Starmer’s bid to make Labour electable again has involved some retreats as well as purge of what are called ‘losing left’ elements that held sway under Corbyn. Anything deemed ‘radical’ also finds less favour under Starmer, who faces accusations from allies of introducing a culture of aversion to meaningful change in the party.

As columnist Nesrine Malik writes, “Some of Labour’s retreat, both in outward ambition and internal standards, is the result of trauma inflicted by its defeat in 2019, by a decade’s rule by a Conservative party that seemed impossible to dislodge, and by a rightwing press that has so ruthlessly savaged successive Labour leaders. In order to win, the party has reverted to its safe space: 1997. The result is a limited and anachronistic policy offering, further constrained by the fact that the solutions to the crisis Labour will inherit involve some form of redistribution of power and wealth, nationalisation, stronger regulation, higher taxation and opening up of borders. All things that Labour recoils from in its fear of being painted as ideological…The tragedy is that it doesn’t have to be like this. Labour can win on its own terms if it chooses to believe that it is fit for power because it is Labour”.

Critics also point out to the lack of real excitement under the cautious Starmer, the kind of fervour seen during Corbyn’s tenure, including at the iconic Glastonbury Festival in 2017, when he received a rockstar reception. There are reports of party’s membership numbers falling: when he took over in 2020, Labour had 553,000 members, which has fallen to 373,000, which also means a multi-million-pound shortfall in annual membership fees.
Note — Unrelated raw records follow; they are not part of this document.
-- pv_equiv track=rewrite | github.com/pypi-data/pypi-mirror-303 | packages/git-wise/git_wise-0.1.4-py3-none-any.whl/git_wise/utils/git_utils.py | extract_diff_hunks
-- ===== SOURCE A (Python) =====
-- def extract_diff_hunks(diff_content: str) -> str:
--     """Extract only the changed hunks from a diff output"""
--     lines = diff_content.split('\n')
--     hunks = []
--     current_hunk = []
--
--     for line in lines:
--         if line.startswith('@@'):
--             if current_hunk:
--                 hunks.append('\n'.join(current_hunk))
--                 current_hunk = []
--         if line.startswith(('@@', '+', '-')) and not line.startswith('+++') and not line.startswith('---'):
--             current_hunk.append(line)
--
--     if current_hunk:
--         hunks.append('\n'.join(current_hunk))
--
--     return '\n'.join(hunks)
-- ===== SOURCE B (Python) =====
-- def extract_diff_hunks(diff_content: str) -> str:
--     """Extract only the changed hunks from a diff output (single stateless filter)."""
--     return '\n'.join(
--         line
--         for line in diff_content.split('\n')
--         if line.startswith(('@@', '+', '-'))
--         and not line.startswith('+++')
--         and not line.startswith('---')
--     )
-- ===== Notes on version B (the rewrite author's own statement) =====
-- stated objective: simpler
-- what changed: Replaced A's stateful hunk-grouping loop (hunks list, current_hunk buffer, flush-on-@@ branch and final flush) by a single stateless filter over the split lines joined once with the newline separator, since the grouping never affects the returned string.
import Mathlib
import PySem

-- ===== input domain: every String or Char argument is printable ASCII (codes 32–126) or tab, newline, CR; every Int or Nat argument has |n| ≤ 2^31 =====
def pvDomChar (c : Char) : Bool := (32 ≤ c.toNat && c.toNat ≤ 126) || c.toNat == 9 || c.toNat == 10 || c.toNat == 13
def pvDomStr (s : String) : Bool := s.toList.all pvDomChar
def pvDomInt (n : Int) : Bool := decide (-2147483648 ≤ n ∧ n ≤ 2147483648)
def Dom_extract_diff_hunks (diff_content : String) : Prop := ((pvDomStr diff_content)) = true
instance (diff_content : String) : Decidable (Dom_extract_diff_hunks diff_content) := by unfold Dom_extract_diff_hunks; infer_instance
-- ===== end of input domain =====

-- B replaces A's stateful hunk-grouping loop (hunks list + current_hunk buffer + flush
-- branch) by a single stateless filter-and-join; same return value on every input (simpler).

-- shared line predicate: line.startswith(('@@','+','-')) and not line.startswith('+++') and not line.startswith('---')
def pvKeepLine (line : List Char) : Bool :=
  (PySem.Chars.startswith line ['@', '@'] || PySem.Chars.startswith line ['+'] ||
      PySem.Chars.startswith line ['-'])
  && !PySem.Chars.startswith line ['+', '+', '+']
  && !PySem.Chars.startswith line ['-', '-', '-']

-- ===== PORT A =====
-- loop body of A: state = (hunks, current_hunk); flush branch, then conditional append
def pvStepA (st : List (List Char) × List (List Char)) (line : List Char) :
    List (List Char) × List (List Char) :=
  let st1 :=
    if PySem.Chars.startswith line ['@', '@'] then
      (if st.2.isEmpty then st else (st.1 ++ [PySem.Chars.join ['\n'] st.2], []))
    else st
  if pvKeepLine line then (st1.1, st1.2 ++ [line]) else st1

def extract_diff_hunks (diff_content : String) : String :=
  -- lines = diff_content.split('\n')  (Chars.splitOn is the sep ≠ '' split, exact)
  let lines := PySem.Chars.splitOn diff_content.toList ['\n']
  let st := lines.foldl pvStepA ([], [])
  -- final flush: if current_hunk: hunks.append('\n'.join(current_hunk))
  let hunks := if st.2.isEmpty then st.1 else st.1 ++ [PySem.Chars.join ['\n'] st.2]
  String.ofList (PySem.Chars.join ['\n'] hunks)

-- ===== PORT B =====
def extract_diff_hunks_alt (diff_content : String) : String :=
  String.ofList (PySem.Chars.join ['\n']
    ((PySem.Chars.splitOn diff_content.toList ['\n']).filter pvKeepLine))

-- ===== PRECONDITION & SPEC =====
def Spec_extract_diff_hunks (diff_content : String) (out : String) : Prop := out = extract_diff_hunks_alt diff_content
instance (diff_content : String) (out : String) : Decidable (Spec_extract_diff_hunks diff_content out) := by unfold Spec_extract_diff_hunks; infer_instance

-- ===== CLAIM (what is proved, stated in full; the proofs are below) =====
def Claim_equal_extract_diff_hunks : Prop := ∀ (diff_content : String), Dom_extract_diff_hunks diff_content → Spec_extract_diff_hunks diff_content (extract_diff_hunks diff_content)

-- ===== LEMMAS AND PROOFS =====

-- merging two adjacent already-joined pieces into one joined piece
lemma pv_join_merge (sep p q : List Char) (xs : List (List Char)) :
    PySem.Chars.join sep (xs ++ [p, q]) = PySem.Chars.join sep (xs ++ [p ++ sep ++ q]) := by
  induction xs with
  | nil =>
      simp [PySem.Chars.join_cons_cons, PySem.Chars.join_singleton]
  | cons y ys ih =>
      cases ys with
      | nil =>
          simp [PySem.Chars.join_cons_cons, PySem.Chars.join_singleton, List.append_assoc]
      | cons z zs =>
          have h1 : (y :: z :: zs) ++ [p, q] = y :: ((z :: zs) ++ [p, q]) := by simp
          have h2 : (y :: z :: zs) ++ [p ++ sep ++ q] = y :: ((z :: zs) ++ [p ++ sep ++ q]) := by
            simp
          rw [h1, h2]
          have hc : ∃ w ws, (z :: zs) ++ [p, q] = w :: ws := ⟨z, zs ++ [p, q], by simp⟩
          obtain ⟨w, ws, hw⟩ := hc
          have hc2 : ∃ w' ws', (z :: zs) ++ [p ++ sep ++ q] = w' :: ws' :=
            ⟨z, zs ++ [p ++ sep ++ q], by simp⟩
          obtain ⟨w', ws', hw'⟩ := hc2
          rw [hw, hw', PySem.Chars.join_cons_cons, PySem.Chars.join_cons_cons, ← hw, ← hw', ih]

-- join distributes over ++ of two nonempty lists of pieces
lemma pv_join_append (sep : List Char) (xs : List (List Char)) :
    ∀ (x : List Char) (b : List (List Char)), b ≠ [] →
      PySem.Chars.join sep ((x :: xs) ++ b) =
        PySem.Chars.join sep (x :: xs) ++ sep ++ PySem.Chars.join sep b := by
  induction xs with
  | nil =>
      intro x b hb
      cases b with
      | nil => exact absurd rfl hb
      | cons y ys =>
          simp [PySem.Chars.join_cons_cons, PySem.Chars.join_singleton]
  | cons z zs ih =>
      intro x b hb
      have h1 : (x :: z :: zs) ++ b = x :: ((z :: zs) ++ b) := by simp
      rw [h1]
      have hc : ∃ w ws, (z :: zs) ++ b = w :: ws := ⟨z, zs ++ b, by simp⟩
      obtain ⟨w, ws, hw⟩ := hc
      rw [hw, PySem.Chars.join_cons_cons, ← hw, ih z b hb, PySem.Chars.join_cons_cons]
      simp [List.append_assoc]

-- a line starting with '@@' passes the keep test
lemma pv_keep_of_at (l : List Char) (h : PySem.Chars.startswith l ['@', '@'] = true) :
    pvKeepLine l = true := by
  obtain ⟨t, rfl⟩ := (PySem.Chars.startswith_iff l ['@', '@']).mp h
  simp [pvKeepLine, PySem.Chars.startswith, List.isPrefixOf]

-- the tail that A's final flush produces from a pending buffer
def pvTail (cur : List (List Char)) : List (List Char) :=
  if cur.isEmpty then [] else [PySem.Chars.join ['\n'] cur]

-- invariant of A's loop: finishing from state (hunks, cur) yields the join of
-- hunks followed by one merged piece made of cur and all still-to-be-kept lines
lemma pv_loopA_invariant (lines : List (List Char)) :
    ∀ (hunks cur : List (List Char)),
      (PySem.Chars.join ['\n']
        (if (lines.foldl pvStepA (hunks, cur)).2.isEmpty then
          (lines.foldl pvStepA (hunks, cur)).1
         else
          (lines.foldl pvStepA (hunks, cur)).1 ++
            [PySem.Chars.join ['\n'] (lines.foldl pvStepA (hunks, cur)).2])) =
      PySem.Chars.join ['\n'] (hunks ++ pvTail (cur ++ lines.filter pvKeepLine)) := by
  induction lines with
  | nil =>
      intro hunks cur
      cases cur with
      | nil => simp [pvTail]
      | cons c cs => simp [pvTail]
  | cons l rest ih =>
      intro hunks cur
      by_cases hat : PySem.Chars.startswith l ['@', '@'] = true
      · have hkeep := pv_keep_of_at l hat
        cases cur with
        | nil =>
            have hstep : pvStepA (hunks, ([] : List (List Char))) l = (hunks, [l]) := by
              simp [pvStepA, hat, hkeep]
            simp only [List.foldl_cons, hstep, List.filter_cons, hkeep]
            exact ih hunks [l]
        | cons c cs =>
            have hstep : pvStepA (hunks, c :: cs) l =
                (hunks ++ [PySem.Chars.join ['\n'] (c :: cs)], [l]) := by
              simp [pvStepA, hat, hkeep]
            simp only [List.foldl_cons, hstep, List.filter_cons, hkeep, if_true]
            rw [ih (hunks ++ [PySem.Chars.join ['\n'] (c :: cs)]) [l]]
            have hne : ([l] ++ rest.filter pvKeepLine) ≠ [] := by simp
            have htail : pvTail ([l] ++ rest.filter pvKeepLine) =
                [PySem.Chars.join ['\n'] (l :: rest.filter pvKeepLine)] := by
              simp [pvTail]
            have htail2 : pvTail ((c :: cs) ++ l :: rest.filter pvKeepLine) =
                [PySem.Chars.join ['\n'] ((c :: cs) ++ l :: rest.filter pvKeepLine)] := by
              simp [pvTail]
            rw [htail]
            simp only [List.cons_append] at htail2 ⊢
            rw [htail2]
            have hsplit := pv_join_append ['\n'] cs c (l :: rest.filter pvKeepLine) (by simp)
            rw [show (c :: (cs ++ l :: List.filter pvKeepLine rest)) =
                (c :: cs) ++ (l :: List.filter pvKeepLine rest) from by simp, hsplit]
            have := pv_join_merge ['\n'] (PySem.Chars.join ['\n'] (c :: cs))
              (PySem.Chars.join ['\n'] (l :: rest.filter pvKeepLine)) hunks
            simpa [List.append_assoc] using this
      · -- no flush; line may still be kept
        by_cases hk : pvKeepLine l = true
        · have hstep : pvStepA (hunks, cur) l = (hunks, cur ++ [l]) := by
            simp [pvStepA, hat, hk]
          simp only [List.foldl_cons, hstep, List.filter_cons, hk]
          rw [ih hunks (cur ++ [l])]
          simp [List.append_assoc]
        · have hstep : pvStepA (hunks, cur) l = (hunks, cur) := by
            simp [pvStepA, hat, hk]
          simp only [List.foldl_cons, hstep, List.filter_cons, hk]
          exact ih hunks cur

-- ===== VERDICT (by name: the statement is the Claim_ definition above) =====
theorem extract_diff_hunks_spec : Claim_equal_extract_diff_hunks := by
  intro diff_content _
  unfold Spec_extract_diff_hunks
  have h := pv_loopA_invariant (PySem.Chars.splitOn diff_content.toList ['\n']) [] []
  simp only [List.nil_append] at h
  have hA : extract_diff_hunks diff_content =
      String.ofList (PySem.Chars.join ['\n']
        (if (List.foldl pvStepA ([], []) (PySem.Chars.splitOn diff_content.toList ['\n'])).2.isEmpty = true then
          (List.foldl pvStepA ([], []) (PySem.Chars.splitOn diff_content.toList ['\n'])).1
        else
          (List.foldl pvStepA ([], []) (PySem.Chars.splitOn diff_content.toList ['\n'])).1 ++
            [PySem.Chars.join ['\n'] (List.foldl pvStepA ([], []) (PySem.Chars.splitOn diff_content.toList ['\n'])).2])) := rfl
  rw [hA, h]
  unfold extract_diff_hunks_alt
  cases hk : (PySem.Chars.splitOn diff_content.toList ['\n']).filter pvKeepLine with
  | nil => simp [pvTail, PySem.Chars.join_nil]
  | cons y ys => simp [pvTail, PySem.Chars.join_singleton]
Starmer is accused of presiding over lack of policy radicalism, fostering ‘turgid neutrality’ so that the party appeals to all sections and inclinations, sitting on the fence, most evident on the issue of Brexit. He insists that under his government, he would not seek to re-join the EU, but make Brexit work: “The policy of my Labour Government will always be to make Brexit work. It’s no secret I voted Remain…But what I heard, across the country, was people who thought we’d got our priorities wrong…I didn’t hear that Brexit was about slashing workers’ rights. I didn’t hear people wanting to lower standards on food, animal welfare or the environment. I didn’t hear them wanting to end redistribution. So I want to speak directly to the people who left Labour on this issue. Whether you voted Leave or Remain, you’ve been let down”.

Is it enough to be complacent, rely on anti-incumbency and growing unease with Tory rows and policies to win the next election? Starmer faces increasing calls to step up and offer a clearer vision for change, inject some dynamism and excitement in its offering to the public.

Labour grandee Peter Mandelson, a veteran of election campaigns since the late 1980s, does not want Starmer to “sit back”, but be “restless for change”. He wrote in a foreword to a report by a group of media professionals called Labour in Communications: “Either we offer it (change), convincingly, or the British public will turn to others who say that they do. The Tories will try to mount a post-truth campaign – one that pretends that the previous decade of austerity, division and chaos has not happened. This has been a period when successive Conservative prime ministers have offered no sense of mission or plan for Britain. This is our cue. The British people have their eyes on the future and so must we.”

So, Starmer has his task cut out, taking on Sunak in PMQ sessions and the Tories at the local and national elections, as well as satisfying allies-turned-critics inside and outside the party.